It was held on the theme: “Unleashing women entrepreneurship for inclusive growth”.

The initiative is also to give a boost to the government’s quest to ensure production inclusion, as well as its policy to use entrepreneurship as one of the major tools to resolve the unemployment situation by creating an enabling environment for entrepreneurship.

Good business managers

Mr Awal said women were, no doubt, very good managers of businesses, and given the opportunity, they would do better than men.

“What we have to do as individuals and collectively is remove the shackles that hinder women’s prosperity. The President wants to create an inclusive society and he cannot do that without empowering women,” he said.

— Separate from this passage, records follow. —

-- pv_equiv track=rewrite | github.com/zacharyacutey/Mathematical-Programming | Lib/utils.py | replace_unary
-- ===== SOURCE A (Python) =====
-- atd={
--   '$uni': u'\u222a',
--   '$img': u'\u2111',
--   '$pos': u'\u2214',
--   '$neg': u'\u2238',
--   '$equ': u'\u225f',
--   '$els': u'\u219b',
--   '$ior': u'\u2228',
--   '$rea': u'\u211c',
--   '$pro': u'\u03a0',
--   '$leq': u'\u2264',
--   '$unp': u'\u220b',
--   '$neq': u'\u2260',
--   '$seq': u'\u2261',
--   '$len': u'\u03c9',
--   '$mem': u'\u2208',
--   '$flb': u'\u230a',
--   '$fle': u'\u230b',
--   '$and': u'\u2227',
--   '$ift': u'\u2192',
--   '$sup': u'\u2283',
--   '$sum': u'\u03a3',
--   '$int': u'\u2229',
--   '$cee': u'\u2309',
--   '$sbe': u'\u2286',
--   '$sub': u'\u2282',
--   '$spe': u'\u2287',
--   '$fun': u'\u21a6',
--   '$com': u'\u2201',
--   '$sne': u'\u2262',
--   '$geq': u'\u2265',
--   '$ceb': u'\u2308'
-- }
--
-- def ascii_to_unicode(s):
--   i=0
--   r=""
--   while i<len(s):
--     if s[i]=="*":
--       r+=u"\xd7"
--       i+=1
--     elif s[i]=="/":
--       r+=u"\xf7"
--       i+=1
--     elif s[i:i+4] in atd.keys():
--       r+=atd[s[i:i+4]]
--       i+=4
--     else:
--       r+=s[i]
--       i+=1
--   else:
--     return s
--   return r
--
-- def alphabetic(c):
--   return c in "abcdefghijklmnopqrstuvwxyzABCDEFGHIJKLMNOPQRSTUVWXYZ"
--
-- def numeric(c):
--   return c in "0123456789"
--
-- def alphanumeric(c):
--   return alphabetic(c) or numeric(c)
--
-- def is_unary(s,p):
--   if p==0:
--     return True
--   return not alphanumeric(s[p-1])
--
-- def unary_char(c):
--   if c=="+":
--     return ascii_to_unicode("$pos")
--   if c=="-":
--     return ascii_to_unicode("$neg")
--   return c
--
-- def replace_unary(s):
--   r=[]
--   for i in range(len(s)):
--     if is_unary(s,i):
--       r.append(unary_char(s[i]))
--     else:
--       r.append(s[i])
--   return ''.join(r)
-- ===== SOURCE B (Python) =====
-- ALNUM = 'abcdefghijklmnopqrstuvwxyzABCDEFGHIJKLMNOPQRSTUVWXYZ0123456789'
--
-- def replace_unary(s):
--     # Stage 1: mark every sign with a sentinel (input is printable ASCII, so
--     # '\x00'/'\x01' cannot occur in s).
--     t = s.replace('+', '\x00').replace('-', '\x01')
--     # Stage 2: un-mark the binary ones, i.e. those directly preceded by an
--     # ASCII alphanumeric character.
--     for a in ALNUM:
--         t = t.replace(a + '\x00', a + '+').replace(a + '\x01', a + '-')
--     # Stage 3: the remaining sentinels are unary; expand them.
--     return t.replace('\x00', '$pos').replace('\x01', '$neg')
-- ===== Notes on version B (the rewrite author's own statement) =====
-- stated objective: faster
-- what changed: B replaces A's per-character index loop with its is_unary/unary_char helper calls by three staged whole-string replace passes: mark every '+'/'-' with a sentinel byte, un-mark those preceded by each of the 62 ASCII alphanumerics via global two-character replaces, then expand the surviving sentinels to '$pos'/'$neg'; the traversals run inside C-level str.replace instead of a Python-level loop.
import Mathlib
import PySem

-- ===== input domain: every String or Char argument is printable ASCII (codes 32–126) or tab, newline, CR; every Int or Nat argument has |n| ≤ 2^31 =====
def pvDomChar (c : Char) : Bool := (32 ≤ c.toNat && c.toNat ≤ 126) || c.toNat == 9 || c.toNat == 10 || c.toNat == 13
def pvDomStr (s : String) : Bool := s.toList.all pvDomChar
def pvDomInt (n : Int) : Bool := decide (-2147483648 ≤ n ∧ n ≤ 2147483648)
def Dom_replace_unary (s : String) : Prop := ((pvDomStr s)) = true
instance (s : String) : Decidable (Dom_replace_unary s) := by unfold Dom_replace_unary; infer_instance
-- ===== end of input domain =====

-- B replaces A's per-index scan (with its is_unary/unary_char helpers and the dead while/else pass of
-- ascii_to_unicode) by three staged whole-string replace passes over sentinel bytes; same return value.

-- ===== PORT A =====
-- 'c in "abc…XYZ"': c is always a single character here, so substring membership is list membership
def alphabetic (c : Char) : Bool :=
  "abcdefghijklmnopqrstuvwxyzABCDEFGHIJKLMNOPQRSTUVWXYZ".toList.contains c

def numeric (c : Char) : Bool := "0123456789".toList.contains c

def alphanumeric (c : Char) : Bool := alphabetic c || numeric c

-- is_unary(s, p): p is a loop index of replace_unary, always 0 ≤ p < len(s); s[p-1] with p ≥ 1 is in
-- range, so the default of getD is never consulted
def is_unary (s : List Char) (p : Nat) : Bool :=
  if p = 0 then true else !alphanumeric (s.getD (p - 1) ' ')

-- ascii_to_unicode: its while loop contains no break, so the 'else: return s' clause always runs and
-- the function returns s unchanged (the accumulator r is dead code); ported as the identity it computes
def ascii_to_unicode (s : String) : String := s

That, he said, had informed the initiative, the details of which the Ministry of Finance was working out to make it available in a couple of months.

He encouraged women not to be discouraged when they failed in their businesses and other attempts because most successful business persons had failed a number of times.

Second Lady

In her remarks as the guest of honour, the Second Lady, Mrs Samira Bawumia, said it was a well-known fact that women were very active participants in the growth of economies across sub-Saharan Africa.

She said there was considerable evidence that most businesses in Africa were owned and run by women, but those businesses were more likely to be small-scale enterprises in the informal sector.

“Women engage in low value-added activities that only reap marginal benefits, primarily because they are entrepreneurs out of necessity and not of opportunity,” she said.

She said there were many studies that had shown that investing in women had a multiplier effect, stressing that there was the need to focus on the contributions women made towards the acceleration of economic development and inclusive growth.

Challenges

Mrs Bawumia said, however, that women faced great challenges and had to grapple with many constraints in their effort to raise funds and mobilise revenue, a situation that set them back in their pursuit of entrepreneurship and economic empowerment.

She noted that access to capital and other economic resources was the main barrier to many women entrepreneurs and attributed the situation to factors such as lower levels of education and financial literacy, lower income levels, lack of tangible assets or collateral, legal constraints, time and mobility constraints, socio-cultural constraints and a lack of market exposure.

She, however, expressed optimism that those challenges were surmountable and said efforts were being made by the government to address some of them in the short, medium and long term.

In her remark as the Chairperson for the event, the Presidential Advisor on Gender and Development, Ms Angela Asante, said as the first-named African president to champion women’s equality in Africa, President Nana Addo Dankwa Akufo-Addo was determined to create the enabling environment for women’s empowerment in Ghana.

He was determined to make gender equality and equity a culture in the business environment, she added.

For her part, a representative of the Diaspora African Forum, Dr Erieka Bennet, told women that business was not just about making money but making a difference as well.

She said when women were empowered, it went beyond seeking their satisfaction to empowering society as well, which made a positive impact on national development.